The AI Index report included a call for more benchmarks and testing in the fields of computer vision, ethics, and NLP. As demonstrated by benchmarks like GLUE and SuperGLUE, Clark said, “We’re running out of tests as fast as we can build them.” The creation of new benchmarks and testing is also an opportunity to make metrics that reflect people’s values and measure progress toward addressing grand challenges, like deforestation.

“I think one of the ways to get holistic accountability in a space is to have the same test that you run everything against, or the same set of tests. And until we have that, it’s going to be really fuzzy to talk about biases and other ethical issues in these systems, which I think would just hold us back as a community and also make it easier for people who want to pretend these issues don’t exist to continue to pretend they don’t exist or not mention them,” he said.

In previous years, the AI Index expanded to include tools like an arXiv monitor for searching preprint papers.
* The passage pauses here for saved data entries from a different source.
-- pv_equiv track=rewrite | github.com/cybermax-008/100daysOfCoding---CyberNinja | Python/Day2_Jan23_2021/Score_Test_cases.py | solution
-- ===== SOURCE A (Python) =====
-- def solution(T, R):
--     tt = [i[:-1]if i[-1].isalpha() else i for i in T]
--     tt_uni = set(tt)
--     failed = []
--     for t,r in zip(tt,R):
--         if t in failed:
--             continue
--         else:
--             if r != 'OK':
--                 failed.append(t)
--     score = (len(tt_uni)-len(failed))*100//len(tt_uni)
--     return score
-- ===== SOURCE B (Python) =====
-- def solution(T, R):
--     tt = [i[:-1] if i[-1].isalpha() else i for i in T]
--     uniq = set(tt)
--     passed = sum(1 for t in uniq
--                  if all(r == 'OK' for x, r in zip(tt, R) if x == t))
--     return passed * 100 // len(uniq)
-- ===== Notes on version B (the rewrite author's own statement) =====
-- stated objective: alternative
-- what changed: A makes one pass over zip(tt,R) accumulating a growing failed-names list behind a membership guard; B has no failure accumulator at all: it iterates over the unique names and for each one rescans the zipped pairs to test that all its results are 'OK', counting the PASSED names directly (nested staged passes instead of a single guarded accumulation).
import Mathlib
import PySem

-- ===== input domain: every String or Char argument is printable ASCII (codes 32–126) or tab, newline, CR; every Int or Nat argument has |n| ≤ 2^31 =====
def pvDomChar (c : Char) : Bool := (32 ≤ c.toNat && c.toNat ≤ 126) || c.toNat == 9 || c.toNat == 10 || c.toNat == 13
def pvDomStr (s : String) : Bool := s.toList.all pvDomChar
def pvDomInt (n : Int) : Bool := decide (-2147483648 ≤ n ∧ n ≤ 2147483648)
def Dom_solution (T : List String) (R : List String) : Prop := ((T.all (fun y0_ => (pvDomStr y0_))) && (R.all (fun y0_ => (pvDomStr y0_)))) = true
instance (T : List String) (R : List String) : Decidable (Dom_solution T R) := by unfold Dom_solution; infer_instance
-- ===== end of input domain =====

-- B drops A's failed-list accumulation entirely: it iterates over the unique names and counts the
-- names all of whose zipped results are 'OK' (alternative decomposition; not claimed faster).

-- ===== PORT A =====
-- shared helper: the trimming expression 'i[:-1] if i[-1].isalpha() else i', identical in both Pythons
-- (the 'none' branch is Python's IndexError on the empty string, excluded by Pre_solution)
def pvTrim (s : String) : String :=
  match PySem.Str.pyGet? s (-1) with
  | some c => if PySem.Chars.isalpha c then PySem.Str.slice s none (some (-1)) else s
  | none => s

def solution (T : List String) (R : List String) : Int :=
  let tt := T.map pvTrim
  let tt_uni := PySem.Set.ofList tt
  let failed := (tt.zip R).foldl
    (fun failed p => if failed.contains p.1 then failed
                     else if p.2 ≠ "OK" then failed ++ [p.1] else failed)
    ([] : List String)
  PySem.Int.floordiv (((tt_uni.length : Int) - (failed.length : Int)) * 100) (tt_uni.length : Int)

-- ===== PORT B =====
def solution_alt (T : List String) (R : List String) : Int :=
  let tt := T.map pvTrim
  let uniq := PySem.Set.ofList tt
  let passed : Int :=
    ((uniq.filter (fun t =>
        ((tt.zip R).filter (fun p => p.1 == t)).all (fun p => p.2 == "OK"))).length : Int)
  PySem.Int.floordiv (passed * 100) (uniq.length : Int)

-- ===== PRECONDITION & SPEC =====
-- Pre_ excludes exactly the inputs on which the Python A raises: an empty string in T
-- (IndexError on i[-1]) and T = [] (ZeroDivisionError); B raises on the same inputs.
def Pre_solution (T : List String) (R : List String) : Prop :=
  T ≠ [] ∧ ∀ s ∈ T, s ≠ ""
instance (T : List String) (R : List String) : Decidable (Pre_solution T R) := by
  unfold Pre_solution; infer_instance
def pvWitness_solution : List String × List String :=
  (["test1a", "test1b", "test2"], ["OK", "Wrong", "OK"])

def Spec_solution (T : List String) (R : List String) (out : Int) : Prop := out = solution_alt T R
instance (T : List String) (R : List String) (out : Int) : Decidable (Spec_solution T R out) := by
  unfold Spec_solution; infer_instance

-- ===== CLAIM (what is proved, stated in full; the proofs are below) =====
def Claim_equal_solution : Prop := ∀ (T : List String) (R : List String), Dom_solution T R → Pre_solution T R → Spec_solution T R (solution T R)

-- ===== LEMMAS AND PROOFS =====

-- two nodup lists with the same members have the same length
theorem pv_length_eq_of_nodup_mem {α : Type} {l1 l2 : List α}
    (h1 : l1.Nodup) (h2 : l2.Nodup) (h : ∀ t, t ∈ l1 ↔ t ∈ l2) :
    l1.length = l2.length :=
  ((List.perm_ext_iff_of_nodup h1 h2).mpr h).length_eq

-- characterisation of A's failed-list loop: nodup, and membership = "some zipped result for t is not OK"
theorem pv_Afold_char (zs : List (String × String)) (acc : List String) (hacc : acc.Nodup) :
    (zs.foldl (fun failed p => if failed.contains p.1 then failed
                     else if p.2 ≠ "OK" then failed ++ [p.1] else failed) acc).Nodup ∧
    ∀ t, t ∈ zs.foldl (fun failed p => if failed.contains p.1 then failed
                     else if p.2 ≠ "OK" then failed ++ [p.1] else failed) acc ↔
      t ∈ acc ∨ ∃ r, (t, r) ∈ zs ∧ r ≠ "OK" := by
  induction zs generalizing acc with
  | nil => exact ⟨hacc, by simp⟩
  | cons p rest ih =>
    obtain ⟨t0, r0⟩ := p
    simp only [List.foldl_cons]
    by_cases hmem : acc.contains t0 = true
    · rw [if_pos hmem]
      obtain ⟨hn, hm⟩ := ih acc hacc
      refine ⟨hn, fun t => ?_⟩
      rw [hm t]
      constructor
      · rintro (h | ⟨r, hr, hne⟩)
        · exact Or.inl h
        · exact Or.inr ⟨r, List.mem_cons_of_mem _ hr, hne⟩
      · rintro (h | ⟨r, hr, hne⟩)
        · exact Or.inl h
        · rcases List.mem_cons.mp hr with heq | hr'
          · obtain ⟨h1, h2⟩ := Prod.mk.injEq .. ▸ heq
            exact Or.inl (h1 ▸ (List.contains_iff_mem.mp hmem))
          · exact Or.inr ⟨r, hr', hne⟩
    · rw [if_neg hmem]
      by_cases hok : r0 ≠ "OK"
      · rw [if_pos hok]
        have hacc' : (acc ++ [t0]).Nodup := by
          refine List.Nodup.append hacc (List.nodup_singleton t0) ?_
          intro a ha hb
          rw [List.mem_singleton] at hb
          subst hb
          exact hmem (List.contains_iff_mem.mpr ha)
        obtain ⟨hn, hm⟩ := ih (acc ++ [t0]) hacc'
        refine ⟨hn, fun t => ?_⟩
        rw [hm t]
        constructor
        · rintro (h | ⟨r, hr, hne⟩)
          · rcases List.mem_append.mp h with h' | h'
            · exact Or.inl h'
            · simp at h'
              exact Or.inr ⟨r0, by simp [h'], hok⟩
          · exact Or.inr ⟨r, List.mem_cons_of_mem _ hr, hne⟩
        · rintro (h | ⟨r, hr, hne⟩)
          · exact Or.inl (List.mem_append_left _ h)
          · rcases List.mem_cons.mp hr with heq | hr'
            · obtain ⟨h1, h2⟩ := Prod.mk.injEq .. ▸ heq
              exact Or.inl (by simp [h1])
            · exact Or.inr ⟨r, hr', hne⟩
      · rw [if_neg hok]
        simp only [ne_eq, not_not] at hok
        subst hok
        obtain ⟨hn, hm⟩ := ih acc hacc
        refine ⟨hn, fun t => ?_⟩
        rw [hm t]
        constructor
        · rintro (h | ⟨r, hr, hne⟩)
          · exact Or.inl h
          · exact Or.inr ⟨r, List.mem_cons_of_mem _ hr, hne⟩
        · rintro (h | ⟨r, hr, hne⟩)
          · exact Or.inl h
          · rcases List.mem_cons.mp hr with heq | hr'
            · obtain ⟨h1, h2⟩ := Prod.mk.injEq .. ▸ heq
              exact absurd (h2 ▸ hne) (by simp)
            · exact Or.inr ⟨r, hr', hne⟩

-- B's per-name test fails exactly when some zipped result for t is not 'OK'
theorem pv_allOK_false_iff (zs : List (String × String)) (t : String) :
    ((zs.filter (fun p => p.1 == t)).all (fun p => p.2 == "OK")) = false ↔
      ∃ r, (t, r) ∈ zs ∧ r ≠ "OK" := by
  simp only [List.all_eq_false, List.mem_filter, beq_iff_eq]
  constructor
  · rintro ⟨p, ⟨hp, hpt⟩, hb⟩
    exact ⟨p.2, by rwa [show (t, p.2) = p from (Prod.ext hpt.symm rfl)], by simpa using hb⟩
  · rintro ⟨r, hr, hne⟩
    exact ⟨(t, r), ⟨hr, rfl⟩, by simpa using hne⟩

-- the count of passed unique names equals |uniq| - |failed|
theorem pv_passed_eq (tt : List String) (R : List String) :
    (((PySem.Set.ofList tt).filter (fun t =>
        ((tt.zip R).filter (fun p => p.1 == t)).all (fun p => p.2 == "OK"))).length : Int)
    = ((PySem.Set.ofList tt).length : Int)
      - (((tt.zip R).foldl (fun failed p => if failed.contains p.1 then failed
                      else if p.2 ≠ "OK" then failed ++ [p.1] else failed) ([] : List String)).length : Int) := by
  obtain ⟨hAn, hAm⟩ := pv_Afold_char (tt.zip R) [] List.nodup_nil
  set failed := (tt.zip R).foldl (fun failed p => if failed.contains p.1 then failed
                      else if p.2 ≠ "OK" then failed ++ [p.1] else failed) ([] : List String)
  set uniq := PySem.Set.ofList tt with huniq
  have hun : uniq.Nodup := PySem.Set.nodup_ofList tt
  set P : String → Bool := fun t =>
      ((tt.zip R).filter (fun p => p.1 == t)).all (fun p => p.2 == "OK") with hP
  -- failed has the same members as uniq.filter (!P ·)
  have hlen : failed.length = (uniq.filter (fun t => !(P t))).length := by
    apply pv_length_eq_of_nodup_mem hAn (hun.filter _)
    intro t
    rw [List.mem_filter, hAm t]
    simp only [List.not_mem_nil, false_or, Bool.not_eq_true', hP, pv_allOK_false_iff]
    constructor
    · rintro ⟨r, hr, hne⟩
      have ht : t ∈ tt := (List.of_mem_zip hr).1
      exact ⟨(PySem.Set.mem_ofList tt t).mpr ht, r, hr, hne⟩
    · rintro ⟨_, h⟩; exact h
  have hsplit : uniq.length = (uniq.filter P).length + (uniq.filter (fun t => !(P t))).length := by
    simpa using (List.length_eq_length_filter_add (l := uniq) P)
  rw [hlen]
  omega

-- ===== VERDICT (by name: the statement is the Claim_ definition above) =====
theorem solution_spec : Claim_equal_solution := by
  intro T R _ _
  unfold Spec_solution solution solution_alt
  simp only []
  rw [pv_passed_eq (T.map pvTrim) R]
-- pv_equiv track=rewrite | github.com/sagikel/Backtracking-sudoku | sudoku.py | return_k_subsets_helper
-- ===== SOURCE A (Python) =====
-- def return_k_subsets_helper(n, k, index=0):
--     """The function returns all the existing options of a K-length list without
--     the order of appearance of the numbers in n"""
--     list_of_lists = []
--     if k == index:
--         return [[]]
--     for j in range(n):
--         one_option_list = return_k_subsets_helper(n, k, index + 1)
--         for lst in one_option_list:
--             lst.append(j)
--         list_of_lists += one_option_list
--     return list_of_lists
-- ===== SOURCE B (Python) =====
-- def return_k_subsets_helper(n, k, index=0):
--     """Iterative bottom-up build: start from the single empty list and, for each
--     of the k-index remaining positions, extend every list with each value j;
--     stop early once the result is empty (n <= 0)."""
--     result = [[]]
--     for _ in range(k - index):
--         result = [lst + [j] for j in range(n) for lst in result]
--         if not result:
--             break
--     return result
-- ===== Notes on version B (the rewrite author's own statement) =====
-- stated objective: simpler
-- what changed: Replaces A's n-way recursion (which re-runs the whole recursive call and mutates its sublists for each j) with a single bottom-up loop that starts from [[]] and k-index times extends every list with every value j via a comprehension.
-- outside the precondition, e.g. on return_k_subsets_helper(0, 0, 1): A returns [], B returns [[]]
import Mathlib
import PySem

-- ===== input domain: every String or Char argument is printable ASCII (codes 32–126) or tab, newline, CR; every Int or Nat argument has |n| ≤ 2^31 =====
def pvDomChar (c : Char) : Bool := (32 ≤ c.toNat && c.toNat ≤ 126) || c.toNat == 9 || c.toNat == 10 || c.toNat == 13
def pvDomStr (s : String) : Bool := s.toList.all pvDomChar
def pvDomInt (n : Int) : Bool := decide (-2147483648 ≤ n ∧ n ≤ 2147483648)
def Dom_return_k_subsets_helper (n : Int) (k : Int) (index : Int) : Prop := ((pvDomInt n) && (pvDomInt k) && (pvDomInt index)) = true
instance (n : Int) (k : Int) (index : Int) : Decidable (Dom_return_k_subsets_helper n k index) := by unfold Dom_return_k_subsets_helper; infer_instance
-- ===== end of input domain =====

-- B replaces A's recursion with an iterative bottom-up product loop (objective: simpler).


-- ===== PORT A =====
-- Literal port of A's recursion; the Nat fuel only makes the recursion total
-- (inside Pre_ the fuel (k-index).toNat+1 is exactly enough and is never exhausted).
def return_k_subsets_helper_fuel : Nat → Int → Int → Int → List (List Int)
  | 0, _, _, _ => []
  | Nat.succ f, n, k, index =>
    if k = index then [[]]
    else
      (PySem.List.pyRange 0 n 1).foldl
        (fun list_of_lists j =>
          list_of_lists ++
            ((return_k_subsets_helper_fuel f n k (index + 1)).map (fun lst => lst ++ [j])))
        []

def return_k_subsets_helper (n : Int) (k : Int) (index : Int) : List (List Int) :=
  return_k_subsets_helper_fuel ((k - index).toNat + 1) n k index

-- ===== PORT B =====
-- The Nat counter is len(range(k - index)); the 'if result = []' branch is Source B's break.
def return_k_subsets_helper_alt_loop : Nat → Int → List (List Int) → List (List Int)
  | 0, _, result => result
  | Nat.succ m, n, result =>
    let result' :=
      (PySem.List.pyRange 0 n 1).flatMap (fun j => result.map (fun lst => lst ++ [j]))
    if result' = [] then result' else return_k_subsets_helper_alt_loop m n result'

def return_k_subsets_helper_alt (n : Int) (k : Int) (index : Int) : List (List Int) :=
  return_k_subsets_helper_alt_loop (k - index).toNat n [[]]

-- ===== PRECONDITION & SPEC =====
-- Pre_ excludes index > k, which lies outside the natural domain of this recursion
-- helper: there A recurses past its base case (RecursionError whenever n > 0, and an
-- accidental [] when n ≤ 0) while B's loop naturally returns [[]].
def Pre_return_k_subsets_helper (n : Int) (k : Int) (index : Int) : Prop := index ≤ k
instance (n : Int) (k : Int) (index : Int) : Decidable (Pre_return_k_subsets_helper n k index) := by unfold Pre_return_k_subsets_helper; infer_instance
def pvWitness_return_k_subsets_helper : Int × Int × Int := (2, 2, 0)
def Spec_return_k_subsets_helper (n : Int) (k : Int) (index : Int) (out : List (List Int)) : Prop := out = return_k_subsets_helper_alt n k index
instance (n : Int) (k : Int) (index : Int) (out : List (List Int)) : Decidable (Spec_return_k_subsets_helper n k index out) := by unfold Spec_return_k_subsets_helper; infer_instance

-- ===== CLAIM (what is proved, stated in full; the proofs are below) =====
def Claim_equal_return_k_subsets_helper : Prop := ∀ (n : Int) (k : Int) (index : Int), Dom_return_k_subsets_helper n k index → Pre_return_k_subsets_helper n k index → Spec_return_k_subsets_helper n k index (return_k_subsets_helper n k index)

-- ===== LEMMAS AND PROOFS =====

/-- One extension step of B's loop. -/
def pvStep (n : Int) (result : List (List Int)) : List (List Int) :=
  (PySem.List.pyRange 0 n 1).flatMap (fun j => result.map (fun lst => lst ++ [j]))

lemma pv_fuel_eq_iterate (d : Nat) (n k index : Int) (hd : k - index = (d : Int)) :
    return_k_subsets_helper_fuel (d + 1) n k index = (pvStep n)^[d] [[]] := by
  induction d generalizing index with
  | zero =>
    have : k = index := by omega
    simp [return_k_subsets_helper_fuel, this]
  | succ d ih =>
    have hne : k ≠ index := by omega
    have hrec : return_k_subsets_helper_fuel (d + 1) n k (index + 1) = (pvStep n)^[d] [[]] :=
      ih (index + 1) (by omega)
    rw [return_k_subsets_helper_fuel, if_neg hne]
    rw [PySem.List.foldl_append_eq_flatMap]
    rw [hrec, Function.iterate_succ_apply']
    simp [pvStep]

lemma pv_iterate_nil (n : Int) (m : Nat) : (pvStep n)^[m] [] = [] := by
  induction m with
  | zero => rfl
  | succ m ih =>
    rw [Function.iterate_succ_apply]
    have h : pvStep n [] = [] := by simp [pvStep]
    rw [h]; exact ih

lemma pv_altLoop_eq_iterate (m : Nat) (n : Int) (r : List (List Int)) :
    return_k_subsets_helper_alt_loop m n r = (pvStep n)^[m] r := by
  induction m generalizing r with
  | zero => rfl
  | succ m ih =>
    rw [return_k_subsets_helper_alt_loop, Function.iterate_succ_apply]
    by_cases h : pvStep n r = []
    · simp only [pvStep] at h
      rw [if_pos h]
      simp only [pvStep]
      rw [h, pv_iterate_nil]
    · simp only [pvStep] at h
      rw [if_neg h]
      exact ih _

-- ===== VERDICT (by name: the statement is the Claim_ definition above) =====
theorem return_k_subsets_helper_spec : Claim_equal_return_k_subsets_helper := by
  intro n k index _ hpre
  unfold Spec_return_k_subsets_helper return_k_subsets_helper return_k_subsets_helper_alt
  have hd : k - index = ((k - index).toNat : Int) := by
    unfold Pre_return_k_subsets_helper at hpre; omega
  rw [pv_fuel_eq_iterate ((k - index).toNat) n k index hd, pv_altLoop_eq_iterate]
The AI Index’s Global Vibrancy Tool, which serves up comparisons between national AI initiatives, now works for 26 countries across 23 categories.

Perhaps as interesting as what’s included in the report is what’s missing. This year, the report removed data related to progress on self-driving cars, while Clark said the report does not include information about fully autonomous weaponry, due to a lack of data.